Source data section start

-- pv_equiv track=rewrite | github.com/Adithyacharya/sample_repo | mmp_test_suites/accounts/test_accounts_TC34.py | has_ordered_subset
-- ===== SOURCE A (Python) =====
-- def has_ordered_subset(order_arr, input_list):
--     seen = set()
--     result = []
--     for item in input_list:
--         if item not in seen:
--             seen.add(item)
--             result.append(item)
--
--     subset_length = len(result)
--     for i in range(len(order_arr) - subset_length + 1):
--         if all(result[j] == order_arr[i + j] for j in range(subset_length)):
--             return True
--     return False
-- ===== SOURCE B (Python) =====
-- def has_ordered_subset(order_arr, input_list):
--     # The pattern (first occurrences of input_list) has pairwise-distinct elements,
--     # so it has no proper border: KMP/MP matching degenerates to a single pass with a
--     # match-length counter that on mismatch restarts at 1 (if the current element is
--     # the pattern head) or 0.
--     p = list(dict.fromkeys(input_list))
--     m = len(p)
--     if m == 0:
--         return True
--     j = 0
--     for x in order_arr:
--         if x == p[j]:
--             j += 1
--             if j == m:
--                 return True
--         else:
--             j = 1 if x == p[0] else 0
--     return False
-- ===== Notes on version B (the rewrite author's own statement) =====
-- stated objective: alternative
-- what changed: B replaces A's scan of every start index with a single-pass KMP-style matcher: since the deduped pattern has distinct elements it has no proper border, so a match-length counter that restarts at 1 or 0 on a mismatch suffices.
import Mathlib
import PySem

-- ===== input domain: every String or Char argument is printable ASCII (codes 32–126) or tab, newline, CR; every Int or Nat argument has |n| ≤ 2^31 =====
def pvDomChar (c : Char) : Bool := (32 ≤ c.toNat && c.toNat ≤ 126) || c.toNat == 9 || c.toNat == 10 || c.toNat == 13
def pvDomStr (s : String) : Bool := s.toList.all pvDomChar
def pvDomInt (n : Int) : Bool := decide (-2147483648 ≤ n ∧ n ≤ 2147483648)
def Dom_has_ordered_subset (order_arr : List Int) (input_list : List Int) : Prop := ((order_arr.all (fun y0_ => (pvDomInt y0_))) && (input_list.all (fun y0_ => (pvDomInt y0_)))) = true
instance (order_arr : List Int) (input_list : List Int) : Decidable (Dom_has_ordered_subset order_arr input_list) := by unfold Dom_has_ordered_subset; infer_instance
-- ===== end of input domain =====

-- B: since the deduped pattern has pairwise-distinct elements it has no proper border, so a
-- single-pass KMP-style matcher (a match counter restarting at 1 or 0 on mismatch) replaces
-- A's scan of every start index (alternative algorithm; not measured faster).


-- ===== PORT A =====
-- literal port of A: build (seen, result) by the loop, then scan all start indices i and
-- compare element-wise with all(); result[j] / order_arr[i+j] are always in range in the
-- Python (0 ≤ j < len(result) and 0 ≤ i+j < len(order_arr)), so pyGetD with a default is exact here.
def has_ordered_subset (order_arr : List Int) (input_list : List Int) : Bool :=
  let st := input_list.foldl
    (fun (acc : PySem.Set Int × List Int) item =>
      if PySem.Set.contains acc.1 item then acc
      else (PySem.Set.add acc.1 item, acc.2 ++ [item]))
    (PySem.Set.empty, [])
  let result := st.2
  let m : Int := PySem.List.len result
  (PySem.List.pyRange 0 (PySem.List.len order_arr - m + 1) 1).any (fun i =>
    (PySem.List.pyRange 0 m 1).all (fun j =>
      PySem.List.pyGetD result j 0 == PySem.List.pyGetD order_arr (i + j) 0))

-- ===== PORT B =====
-- port of Source B's for-loop over order_arr with the match counter j (0 ≤ j < m throughout, so
-- p[j] and p[0] are always in range in the Python and pyGetD with a default is exact here).
def hosAux (p : List Int) (m : Int) (j : Int) : List Int → Bool
  | [] => false
  | x :: rest =>
    if x == PySem.List.pyGetD p j 0 then
      if j + 1 == m then true else hosAux p m (j + 1) rest
    else if x == PySem.List.pyGetD p 0 0 then hosAux p m 1 rest
    else hosAux p m 0 rest

-- p = list(dict.fromkeys(input_list)) is PySem.List.dedup; m == 0 returns True
def has_ordered_subset_alt (order_arr : List Int) (input_list : List Int) : Bool :=
  let p := PySem.List.dedup input_list
  let m : Int := PySem.List.len p
  if m == 0 then true
  else hosAux p m 0 order_arr

-- ===== PRECONDITION & SPEC =====
def Spec_has_ordered_subset (order_arr : List Int) (input_list : List Int) (out : Bool) : Prop := out = has_ordered_subset_alt order_arr input_list
instance (order_arr : List Int) (input_list : List Int) (out : Bool) : Decidable (Spec_has_ordered_subset order_arr input_list out) := by unfold Spec_has_ordered_subset; infer_instance

-- ===== CLAIM (what is proved, stated in full; the proofs are below) =====
def Claim_equal_has_ordered_subset : Prop := ∀ (order_arr : List Int) (input_list : List Int), Dom_has_ordered_subset order_arr input_list → Spec_has_ordered_subset order_arr input_list (has_ordered_subset order_arr input_list)

-- ===== LEMMAS AND PROOFS =====

-- the common specification both searches are proved equivalent to:
-- the pattern occurs as a contiguous block at some offset k
def Occ (p l : List Int) : Prop := ∃ k : Nat, k + p.length ≤ l.length ∧ (l.drop k).take p.length = p

-- extract one matched element from an occurrence
theorem occ_elem {L p : List Int} {k : Nat} (he : (L.drop k).take p.length = p)
    (i : Nat) (hi : i < p.length) (hL : k + i < L.length) : p[i] = L[k + i] := by
  have hq := congrArg (fun t => t[i]?) he
  simp only [List.getElem?_take, hi, if_pos, List.getElem?_drop,
    List.getElem?_eq_getElem hL, List.getElem?_eq_getElem hi] at hq
  exact (Option.some_inj.mp hq).symm

-- A's accumulator pair keeps its two components equal, and the first is a Set.add fold
theorem hos_fold_pair (l : List Int) (s : List Int) :
    l.foldl (fun (acc : PySem.Set Int × List Int) item =>
      if PySem.Set.contains acc.1 item then acc
      else (PySem.Set.add acc.1 item, acc.2 ++ [item])) (s, s)
    = (l.foldl PySem.Set.add s, l.foldl PySem.Set.add s) := by
  induction l generalizing s with
  | nil => rfl
  | cons x xs ih =>
    simp only [List.foldl_cons]
    rcases h : PySem.Set.contains s x with _ | _
    · rw [PySem.Set.add_of_not_mem (by simpa [PySem.Set.contains_iff] using h)]
      simpa [h] using ih (s ++ [x])
    · rw [PySem.Set.add_of_mem (by simpa [PySem.Set.contains_iff] using h)]
      simpa [h] using ih s

-- one candidate offset of A's inner all(), characterised element-wise
theorem hos_check_iff (ord p : List Int) (i : Int) (h0 : 0 ≤ i)
    (hub : i + (p.length : Int) ≤ (ord.length : Int)) :
    ((PySem.List.pyRange 0 (p.length : Int) 1).all (fun j =>
      PySem.List.pyGetD p j 0 == PySem.List.pyGetD ord (i + j) 0)) = true
    ↔ (ord.drop i.toNat).take p.length = p := by
  constructor
  · intro h
    apply List.ext_getElem
    · simp only [List.length_take, List.length_drop]; omega
    · intro j hj1 hj2
      have hall := List.all_eq_true.mp h ((j : Nat) : Int)
        (by rw [PySem.List.mem_pyRange_one]; constructor <;> [positivity; exact_mod_cast hj2])
      rw [PySem.List.pyGetD_ofNat p j 0 hj2,
          PySem.List.pyGetD_eq_getElem ord 0 (by positivity) (by omega),
          beq_iff_eq] at hall
      simp only [show (i + ((j : Nat) : Int)).toNat = i.toNat + j from by omega] at hall
      simp only [List.getElem_take, List.getElem_drop]
      exact hall.symm
  · intro he
    apply List.all_eq_true.mpr
    intro jI hjI
    rw [PySem.List.mem_pyRange_one] at hjI
    obtain ⟨hj0, hjm⟩ := hjI
    have hjm' : jI.toNat < p.length := by omega
    have hlt : i.toNat + jI.toNat < ord.length := by omega
    have h1 : PySem.List.pyGetD p jI 0 = p[jI.toNat] :=
      PySem.List.pyGetD_eq_getElem p 0 hj0 hjm
    have h2 : PySem.List.pyGetD ord (i + jI) 0 = ord[i.toNat + jI.toNat] := by
      rw [PySem.List.pyGetD_eq_getElem ord 0 (by omega) (by omega)]
      congr 1
      omega
    rw [h1, h2, beq_iff_eq]
    exact occ_elem he jI.toNat hjm' hlt

-- A's outer any() over start indices is exactly Occ
theorem hos_search_iff_Occ (ord p : List Int) :
    ((PySem.List.pyRange 0 ((ord.length : Int) - (p.length : Int) + 1) 1).any (fun i =>
      (PySem.List.pyRange 0 (p.length : Int) 1).all (fun j =>
        PySem.List.pyGetD p j 0 == PySem.List.pyGetD ord (i + j) 0))) = true
    ↔ Occ p ord := by
  rw [List.any_eq_true]
  constructor
  · rintro ⟨i, hi, hall⟩
    rw [PySem.List.mem_pyRange_one] at hi
    obtain ⟨h0, h1⟩ := hi
    have hub : i + (p.length : Int) ≤ (ord.length : Int) := by omega
    exact ⟨i.toNat, by omega, (hos_check_iff ord p i h0 hub).mp hall⟩
  · rintro ⟨k, hk, he⟩
    refine ⟨(k : Int), ?_, ?_⟩
    · rw [PySem.List.mem_pyRange_one]; exact ⟨by positivity, by omega⟩
    · exact (hos_check_iff ord p k (by positivity) (by omega)).mpr (by simpa using he)

-- after a mismatch x ≠ p[j] the partially-matched prefix p.take j contributes no
-- occurrence (distinct elements ⇒ no border), so the search restarts at x
theorem occ_shift (p : List Int) (hnd : p.Nodup) (j : Nat) (hj : j < p.length)
    (x : Int) (hx : x ≠ p[j]) (rest : List Int) :
    Occ p (p.take j ++ x :: rest) ↔ Occ p (x :: rest) := by
  have hTlen : (p.take j).length = j := by simp; omega
  constructor
  · rintro ⟨k, hk, he⟩
    have hLlen : (p.take j ++ x :: rest).length = j + 1 + rest.length := by
      simp [hTlen]; omega
    by_cases hkj : k < j
    · exfalso
      have h0 : p[0]'(by omega) = (p.take j ++ x :: rest)[k + 0]'(by omega) :=
        occ_elem he 0 (by omega) (by omega)
      have hk0 : (p.take j ++ x :: rest)[k + 0]'(by omega) = p[k] := by
        rw [List.getElem_append_left (by omega)]
        simp [List.getElem_take]
      have hk_eq : k = 0 := by
        have := List.Nodup.getElem_inj_iff hnd (i := 0) (hi := by omega)
          (j := k) (hj := by omega)
        exact (this.mp (by rw [h0, hk0])).symm
      subst hk_eq
      have hj' : p[j] = (p.take j ++ x :: rest)[0 + j]'(by omega) :=
        occ_elem he j hj (by omega)
      simp only [Nat.zero_add] at hj'
      rw [List.getElem_append_right (by omega)] at hj'
      simp [hTlen] at hj'
      exact hx hj'.symm
    · refine ⟨k - j, ?_, ?_⟩
      · simp only [List.length_append, List.length_cons, hTlen] at hk
        simp only [List.length_cons]
        omega
      · have hdrop : (p.take j ++ x :: rest).drop k = (x :: rest).drop (k - j) := by
          rw [List.drop_append, List.drop_of_length_le (by omega), hTlen]
          simp
        rw [← hdrop]
        exact he
  · rintro ⟨k, hk, he⟩
    refine ⟨j + k, ?_, ?_⟩
    · simp only [List.length_append, List.length_cons, hTlen]
      simp only [List.length_cons] at hk
      omega
    · rw [List.drop_append, List.drop_of_length_le (by omega), hTlen]
      simpa using he

-- an occurrence cannot start at a head ≠ p[0]
theorem occ_cons_of_ne_head (p : List Int) (hp : p ≠ []) (x : Int)
    (hx : x ≠ p[0]'(List.length_pos_of_ne_nil hp)) (rest : List Int) :
    Occ p (x :: rest) ↔ Occ p rest := by
  have hplen : 0 < p.length := List.length_pos_of_ne_nil hp
  constructor
  · rintro ⟨k, hk, he⟩
    cases k with
    | zero =>
      exfalso
      have h0 : p[0] = (x :: rest)[0 + 0]'(by simp) := occ_elem he 0 hplen (by simp)
      exact hx (by simpa using h0.symm)
    | succ k' =>
      refine ⟨k', by simp at hk; omega, ?_⟩
      simpa using he
  · rintro ⟨k, hk, he⟩
    exact ⟨k + 1, by simp; omega, by simpa using he⟩

-- the loop invariant of B's scan: state j means "p.take j is virtually matched just before l"
theorem hosAux_iff_Occ (p : List Int) (hnd : p.Nodup) (l : List Int) :
    ∀ (j : Nat), j < p.length →
      (hosAux p (p.length : Int) (j : Int) l = true ↔ Occ p (p.take j ++ l)) := by
  have hp : p ≠ [] → True := fun _ => trivial
  induction l with
  | nil =>
    intro j hj
    simp only [hosAux, List.append_nil]
    constructor
    · intro h; exact absurd h (by simp)
    · rintro ⟨k, hk, _⟩
      rw [List.length_take] at hk
      omega
  | cons x rest ih =>
    intro j hj
    have hget : PySem.List.pyGetD p (j : Int) 0 = p[j] := PySem.List.pyGetD_ofNat p j 0 hj
    have hget0 : PySem.List.pyGetD p (0 : Int) 0 = p[0]'(by omega) := by
      have := PySem.List.pyGetD_ofNat p 0 0 (by omega)
      simpa using this
    have htake : p.take j ++ [p[j]] = p.take (j + 1) := by
      rw [List.take_add_one, List.getElem?_eq_getElem hj]
      rfl
    have hre : p.take j ++ p[j] :: rest = p.take (j + 1) ++ rest := by
      rw [← htake, List.append_assoc]
      rfl
    unfold hosAux
    rw [hget, hget0]
    by_cases hx : x = p[j]
    · rw [if_pos (by simpa using hx)]
      subst hx
      by_cases hm : j + 1 = p.length
      · rw [if_pos (by rw [beq_iff_eq]; exact_mod_cast hm)]
        simp only [true_iff]
        rw [hre, hm, List.take_length]
        refine ⟨0, by simp, ?_⟩
        simp
      · rw [if_neg (by rw [beq_iff_eq]; exact_mod_cast hm)]
        rw [show ((j : Int) + 1) = ((j + 1 : Nat) : Int) from by push_cast; ring]
        rw [ih (j + 1) (by omega), hre]
    · rw [if_neg (by simpa using hx)]
      rw [occ_shift p hnd j hj x hx rest]
      by_cases hx0 : x = p[0]'(by omega)
      · rw [if_pos (by simpa using hx0)]
        have hj0 : j ≠ 0 := by
          intro h; subst h; exact hx hx0
        have h1lt : 1 < p.length := by omega
        rw [show ((1 : Int)) = ((1 : Nat) : Int) from by norm_num]
        rw [ih 1 h1lt]
        have : p.take 1 ++ rest = x :: rest := by
          rw [show (1 : Nat) = 0 + 1 from rfl, List.take_add_one,
            List.getElem?_eq_getElem (by omega)]
          simp [hx0]
        rw [this]
      · rw [if_neg (by simpa using hx0)]
        rw [show ((0 : Int)) = ((0 : Nat) : Int) from by norm_num]
        rw [ih 0 (by omega)]
        simp only [List.take_zero, List.nil_append]
        exact (occ_cons_of_ne_head p (by intro h; subst h; simp at hj) x hx0 rest).symm

-- B's whole function is exactly Occ of the deduped pattern
theorem alt_iff_Occ (ord inp : List Int) :
    has_ordered_subset_alt ord inp = true ↔ Occ (PySem.List.dedup inp) ord := by
  unfold has_ordered_subset_alt
  simp only [PySem.List.len_eq]
  set q := PySem.List.dedup inp with hq
  by_cases hnil : q = []
  · rw [if_pos (by simp [hnil])]
    simp only [true_iff]
    exact ⟨0, by simp [hnil], by simp [hnil]⟩
  · have hpos : 0 < q.length := List.length_pos_of_ne_nil hnil
    rw [if_neg (by simp [List.length_eq_zero_iff, hnil])]
    have hnd : q.Nodup := by rw [hq]; exact PySem.List.nodup_dedup inp
    have := hosAux_iff_Occ q hnd ord 0 hpos
    simpa using this

-- ===== VERDICT (by name: the statement is the Claim_ definition above) =====
theorem has_ordered_subset_spec : Claim_equal_has_ordered_subset := by
  intro order_arr input_list _
  unfold Spec_has_ordered_subset has_ordered_subset
  have hded : input_list.foldl PySem.Set.add [] = PySem.List.dedup input_list := by
    rw [PySem.List.dedup_eq_ofList, PySem.Set.ofList_eq_foldl]
  rw [show (PySem.Set.empty : PySem.Set Int) = ([] : List Int) from rfl]
  simp only [hos_fold_pair input_list [], hded, PySem.List.len_eq]
  rw [Bool.eq_iff_iff]
  exact Iff.trans (hos_search_iff_Occ order_arr (PySem.List.dedup input_list))
    (alt_iff_Occ order_arr input_list).symm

Source data section end

= Task to complete =
The answer is the run of lines above from the line containing "let st := input_list.foldl" through the line containing "-- p = list(dict.fromkeys(input_list))", copied exactly and alone.

= Problem solution =
  let st := input_list.foldl
    (fun (acc : PySem.Set Int × List Int) item =>
      if PySem.Set.contains acc.1 item then acc
      else (PySem.Set.add acc.1 item, acc.2 ++ [item]))
    (PySem.Set.empty, [])
  let result := st.2
  let m : Int := PySem.List.len result
  (PySem.List.pyRange 0 (PySem.List.len order_arr - m + 1) 1).any (fun i =>
    (PySem.List.pyRange 0 m 1).all (fun j =>
      PySem.List.pyGetD result j 0 == PySem.List.pyGetD order_arr (i + j) 0))

-- ===== PORT B =====
-- port of Source B's for-loop over order_arr with the match counter j (0 ≤ j < m throughout, so
-- p[j] and p[0] are always in range in the Python and pyGetD with a default is exact here).
def hosAux (p : List Int) (m : Int) (j : Int) : List Int → Bool
  | [] => false
  | x :: rest =>
    if x == PySem.List.pyGetD p j 0 then
      if j + 1 == m then true else hosAux p m (j + 1) rest
    else if x == PySem.List.pyGetD p 0 0 then hosAux p m 1 rest
    else hosAux p m 0 rest

-- p = list(dict.fromkeys(input_list)) is PySem.List.dedup; m == 0 returns True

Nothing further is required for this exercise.